Linux SCSI subsystem development
 help / color / mirror / Atom feed
From: "Mauro S. M. Rodrigues" <maurosr@linux.vnet.ibm.com>
To: Saurav Kashyap <skashyap@marvell.com>
Cc: Saurav Kashyap <skashyap@marvell.com>,
	"linux-scsi@vger.kernel.org" <linux-scsi@vger.kernel.org>,
	Arun Easi <aeasi@marvell.com>,
	Girish Basrur <gbasrur@marvell.com>,
	Nilesh Javali <njavali@marvell.com>,
	maurosr@linux.ibm.com
Subject: Re: Regarding - Patch - Fix crash on qla2x00_mailbox_command
Date: Tue, 16 Jun 2020 12:26:14 -0300	[thread overview]
Message-ID: <20200616152614.GA2645171@kashyyyk> (raw)
In-Reply-To: <CALJn8nNv3pEF2G3AfukziYZ2W8Hb94iguY=TUfxnKYsbjBrBiA@mail.gmail.com>

Hi Saurav,

I've reopened the internal bugzilla so we can check what's going on.

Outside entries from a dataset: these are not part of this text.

-- pv_equiv track=rewrite | github.com/o-bscure/AoC2021 | day4_pt2.py | count_unmarked
-- ===== SOURCE A (Python) =====
-- def count_unmarked(array_2d, marked):
--     unmarked_values = []
--     for i in range(len(array_2d)):
--         for j in range(len(array_2d[i])):
--             if (i,j) not in marked:
--                 value = array_2d[i][j]
--                 unmarked_values.append(value)
--     return sum(unmarked_values)
-- ===== SOURCE B (Python) =====
-- def count_unmarked(array_2d, marked):
--     total = sum(v for row in array_2d for v in row)
--     sub = 0
--     for (i, j) in set(marked):
--         if 0 <= i < len(array_2d) and 0 <= j < len(array_2d[i]):
--             sub += array_2d[i][j]
--     return total - sub
-- ===== Notes on version B (the rewrite author's own statement) =====
-- stated objective: faster
-- what changed: Instead of scanning every grid cell and testing (i,j) membership in the marked list (appending unmarked values to a list), B sums the whole grid once and subtracts the cells at the deduplicated, bounds-checked marked coordinates.
import Mathlib
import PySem

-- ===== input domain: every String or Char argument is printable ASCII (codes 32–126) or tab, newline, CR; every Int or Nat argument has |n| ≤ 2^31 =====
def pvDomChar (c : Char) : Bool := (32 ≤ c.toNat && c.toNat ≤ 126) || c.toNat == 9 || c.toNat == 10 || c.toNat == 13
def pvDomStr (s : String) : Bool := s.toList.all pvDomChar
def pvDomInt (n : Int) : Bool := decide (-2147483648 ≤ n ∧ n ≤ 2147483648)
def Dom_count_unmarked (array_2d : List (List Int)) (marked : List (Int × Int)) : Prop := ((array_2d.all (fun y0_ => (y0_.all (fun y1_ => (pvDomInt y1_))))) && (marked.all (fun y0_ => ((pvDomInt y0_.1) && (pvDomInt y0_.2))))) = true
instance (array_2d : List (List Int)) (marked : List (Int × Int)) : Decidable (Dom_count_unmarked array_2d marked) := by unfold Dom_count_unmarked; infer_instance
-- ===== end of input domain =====

-- B replaces A's quadratic cell-by-cell membership scan by one total-sum pass minus
-- the (deduplicated, bounds-checked) marked cells: objective 'faster' (constant/asymptotic
-- in len(marked) per cell), same return value on every input.

-- ===== PORT A =====
-- loop indices come from range(len(..)) and are provably in range, so pyGetD with a default is exact
def count_unmarked (array_2d : List (List Int)) (marked : List (Int × Int)) : Int :=
  ((PySem.List.pyRange 0 (array_2d.length : Int) 1).foldl (fun acc i =>
    (PySem.List.pyRange 0 ((PySem.List.pyGetD array_2d i []).length : Int) 1).foldl (fun acc2 j =>
      if (i, j) ∉ marked then acc2 ++ [PySem.List.pyGetD (PySem.List.pyGetD array_2d i []) j 0] else acc2) acc)
    ([] : List Int)).sum

-- ===== PORT B =====
-- the bounds check guards the lookups, so pyGetD with a default is exact
def count_unmarked_alt (array_2d : List (List Int)) (marked : List (Int × Int)) : Int :=
  let total := (array_2d.flatMap (fun row => row)).sum
  let sub := (PySem.Set.ofList marked).foldl (fun s p =>
      if 0 ≤ p.1 ∧ p.1 < (array_2d.length : Int) ∧ 0 ≤ p.2 ∧
           p.2 < ((PySem.List.pyGetD array_2d p.1 []).length : Int)
      then s + PySem.List.pyGetD (PySem.List.pyGetD array_2d p.1 []) p.2 0 else s) (0 : Int)
  total - sub

-- ===== PRECONDITION & SPEC =====
def Spec_count_unmarked (array_2d : List (List Int)) (marked : List (Int × Int)) (out : Int) : Prop := out = count_unmarked_alt array_2d marked
instance (array_2d : List (List Int)) (marked : List (Int × Int)) (out : Int) : Decidable (Spec_count_unmarked array_2d marked out) := by unfold Spec_count_unmarked; infer_instance

-- ===== CLAIM (what is proved, stated in full; the proofs are below) =====
def Claim_equal_count_unmarked : Prop := ∀ (array_2d : List (List Int)) (marked : List (Int × Int)), Dom_count_unmarked array_2d marked → Spec_count_unmarked array_2d marked (count_unmarked array_2d marked)

-- ===== LEMMAS AND PROOFS =====

-- the cell at (i, j), and the in-bounds predicate B checks
def pvCell (a : List (List Int)) (p : Int × Int) : Int :=
  PySem.List.pyGetD (PySem.List.pyGetD a p.1 []) p.2 0

-- the list of in-bounds marked positions, row by row
def pvMarkList (a : List (List Int)) (m : List (Int × Int)) : List (Int × Int) :=
  (PySem.List.pyRange 0 (a.length : Int) 1).flatMap (fun i =>
    ((PySem.List.pyRange 0 ((PySem.List.pyGetD a i []).length : Int) 1).filter
        (fun j => decide ((i, j) ∈ m))).map (fun j => (i, j)))

lemma sum_map_sub_int (l : List Int) (f g : Int → Int) :
    (l.map f).sum - (l.map g).sum = (l.map (fun x => f x - g x)).sum := by
  induction l with
  | nil => simp
  | cons x t ih => simp [List.map_cons, List.sum_cons, ← ih]; ring

lemma sum_map_filter_split (l : List Int) (p : Int → Bool) (f : Int → Int) :
    ((l.filter (fun x => !p x)).map f).sum = (l.map f).sum - ((l.filter p).map f).sum := by
  induction l with
  | nil => simp
  | cons x t ih =>
    by_cases h : p x = true
    · simp [h, ih]
    · simp [h, ih]; ring

lemma markList_nodup (a : List (List Int)) (m : List (Int × Int)) :
    (pvMarkList a m).Nodup := by
  unfold pvMarkList
  rw [List.nodup_flatMap]
  constructor
  · intro i _
    exact ((PySem.List.nodup_pyRange_one _ _).filter _).map
      (fun j j' h => by simpa using congrArg Prod.snd h)
  · refine (PySem.List.nodup_pyRange_one _ _).imp ?_
    intro i i' hne p hp hp'
    simp only [List.mem_map, List.mem_filter] at hp hp'
    obtain ⟨j, _, rfl⟩ := hp
    obtain ⟨j', _, h⟩ := hp'
    exact hne (congrArg Prod.fst h).symm

lemma mem_markList (a : List (List Int)) (m : List (Int × Int)) (p : Int × Int) :
    p ∈ pvMarkList a m ↔ p ∈ m ∧ (0 ≤ p.1 ∧ p.1 < (a.length : Int) ∧ 0 ≤ p.2 ∧
      p.2 < ((PySem.List.pyGetD a p.1 []).length : Int)) := by
  unfold pvMarkList
  simp only [List.mem_flatMap, List.mem_map, List.mem_filter,
    PySem.List.mem_pyRange_one, decide_eq_true_eq]
  constructor
  · rintro ⟨i, ⟨hi0, hin⟩, j, ⟨⟨hj0, hjn⟩, hm⟩, rfl⟩
    exact ⟨hm, hi0, hin, hj0, hjn⟩
  · rintro ⟨hm, hi0, hin, hj0, hjn⟩
    exact ⟨p.1, ⟨hi0, hin⟩, p.2, ⟨⟨hj0, hjn⟩, by simpa using hm⟩, rfl⟩

-- B's subtracted amount is the sum of the cells at the in-bounds marked positions
lemma sub_eq (a : List (List Int)) (m : List (Int × Int)) :
    ((PySem.Set.ofList m).foldl (fun s p =>
        if 0 ≤ p.1 ∧ p.1 < (a.length : Int) ∧ 0 ≤ p.2 ∧
             p.2 < ((PySem.List.pyGetD a p.1 []).length : Int)
        then s + PySem.List.pyGetD (PySem.List.pyGetD a p.1 []) p.2 0 else s) (0 : Int))
      = ((pvMarkList a m).map (pvCell a)).sum := by
  have h1 := PySem.List.foldl_ite_eq_foldl_filter
      (l := PySem.Set.ofList m)
      (p := fun p => 0 ≤ p.1 ∧ p.1 < (a.length : Int) ∧ 0 ≤ p.2 ∧
             p.2 < ((PySem.List.pyGetD a p.1 []).length : Int))
      (f := fun s p => s + pvCell a p) (init := (0 : Int))
  have hperm : ((PySem.Set.ofList m).filter (fun p => decide (0 ≤ p.1 ∧ p.1 < (a.length : Int) ∧ 0 ≤ p.2 ∧
             p.2 < ((PySem.List.pyGetD a p.1 []).length : Int)))).Perm
      (pvMarkList a m) := by
    rw [List.perm_ext_iff_of_nodup ((PySem.Set.nodup_ofList m).filter _) (markList_nodup a m)]
    intro p
    simp only [List.mem_filter, PySem.Set.mem_ofList, mem_markList, decide_eq_true_eq]
  calc _ = ((PySem.Set.ofList m).foldl (fun s p => if (0 ≤ p.1 ∧ p.1 < (a.length : Int) ∧ 0 ≤ p.2 ∧
             p.2 < ((PySem.List.pyGetD a p.1 []).length : Int)) then s + pvCell a p else s) (0 : Int)) := rfl
    _ = (((PySem.Set.ofList m).filter (fun p => decide (0 ≤ p.1 ∧ p.1 < (a.length : Int) ∧ 0 ≤ p.2 ∧
             p.2 < ((PySem.List.pyGetD a p.1 []).length : Int)))).foldl (fun s p => s + pvCell a p) (0 : Int)) := h1
    _ = (((PySem.Set.ofList m).filter (fun p => decide (0 ≤ p.1 ∧ p.1 < (a.length : Int) ∧ 0 ≤ p.2 ∧
             p.2 < ((PySem.List.pyGetD a p.1 []).length : Int)))).map (pvCell a)).sum := by
          rw [PySem.List.foldl_add]; simp
    _ = ((pvMarkList a m).map (pvCell a)).sum := (hperm.map (pvCell a)).sum_eq

-- A's value, written as a per-row sum over the index range
lemma a_eq (a : List (List Int)) (m : List (Int × Int)) :
    count_unmarked a m
      = ((PySem.List.pyRange 0 (a.length : Int) 1).map (fun i =>
          ((((PySem.List.pyRange 0 ((PySem.List.pyGetD a i []).length : Int) 1).filter
              (fun j => !decide ((i, j) ∈ m))).map
              (fun j => PySem.List.pyGetD (PySem.List.pyGetD a i []) j 0)).sum))).sum := by
  unfold count_unmarked
  have hin : ∀ (i : Int) (acc : List Int),
      (PySem.List.pyRange 0 ((PySem.List.pyGetD a i []).length : Int) 1).foldl (fun acc2 j =>
        if (i, j) ∉ m then acc2 ++ [PySem.List.pyGetD (PySem.List.pyGetD a i []) j 0] else acc2) acc
      = acc ++ ((PySem.List.pyRange 0 ((PySem.List.pyGetD a i []).length : Int) 1).filter
          (fun j => !decide ((i, j) ∈ m))).map
          (fun j => PySem.List.pyGetD (PySem.List.pyGetD a i []) j 0) := by
    intro i acc
    have := PySem.List.foldl_append_ite
      (l := PySem.List.pyRange 0 ((PySem.List.pyGetD a i []).length : Int) 1)
      (p := fun j => (i, j) ∉ m)
      (f := fun j => PySem.List.pyGetD (PySem.List.pyGetD a i []) j 0) (acc := acc)
    simpa using this
  have hcong := PySem.List.foldl_congr_mem
      (l := PySem.List.pyRange 0 (a.length : Int) 1) (init := ([] : List Int))
      (f := fun acc i =>
        (PySem.List.pyRange 0 ((PySem.List.pyGetD a i []).length : Int) 1).foldl (fun acc2 j =>
          if (i, j) ∉ m then acc2 ++ [PySem.List.pyGetD (PySem.List.pyGetD a i []) j 0] else acc2) acc)
      (g := fun acc i => acc ++
        ((PySem.List.pyRange 0 ((PySem.List.pyGetD a i []).length : Int) 1).filter
          (fun j => !decide ((i, j) ∈ m))).map
          (fun j => PySem.List.pyGetD (PySem.List.pyGetD a i []) j 0))
      (by intro acc i _; exact hin i acc)
  rw [hcong]
  rw [PySem.List.foldl_append_eq_flatMap]
  simp [List.flatMap_def, List.sum_flatten, List.map_map, Function.comp_def]

theorem count_unmarked_spec : Claim_equal_count_unmarked := by
  intro a m _
  unfold Spec_count_unmarked count_unmarked_alt
  rw [a_eq a m]
  show _ = (a.flatMap (fun row => row)).sum - _
  rw [sub_eq a m]
  have htot : (a.flatMap (fun row => row)).sum
      = ((PySem.List.pyRange 0 (a.length : Int) 1).map (fun i => (PySem.List.pyGetD a i []).sum)).sum := by
    conv_lhs => rw [← PySem.List.map_pyGetD_pyRange_zero (xs := a) (d := ([] : List Int))]
    simp [List.flatMap_def, List.sum_flatten, List.map_map, Function.comp_def]
  have hmark : ((pvMarkList a m).map (pvCell a)).sum
      = ((PySem.List.pyRange 0 (a.length : Int) 1).map (fun i =>
          (((PySem.List.pyRange 0 ((PySem.List.pyGetD a i []).length : Int) 1).filter
            (fun j => decide ((i, j) ∈ m))).map
            (fun j => PySem.List.pyGetD (PySem.List.pyGetD a i []) j 0)).sum)).sum := by
    unfold pvMarkList
    rw [List.map_flatMap]
    simp [pvCell, List.flatMap_def, List.sum_flatten, List.map_map, Function.comp_def]
  rw [htot, hmark, sum_map_sub_int]
  refine congrArg List.sum (List.map_congr_left ?_)
  intro i _
  rw [sum_map_filter_split _ (fun j => decide ((i, j) ∈ m))]
  congr 1
  exact congrArg List.sum (PySem.List.map_pyGetD_pyRange_zero (xs := PySem.List.pyGetD a i []) (d := (0 : Int)))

Do you have a script to reproduce the issue you're seeing so our team can try to
reproduce it?

From what I've read at the internal bz, this issue was quite consistent to
reproduce on our boxes, I suspect that you might not be able to reproduce it
because it was related to EEH mechanism in power architecture, I'm sorry that
information isn't mentioned in the commit message. 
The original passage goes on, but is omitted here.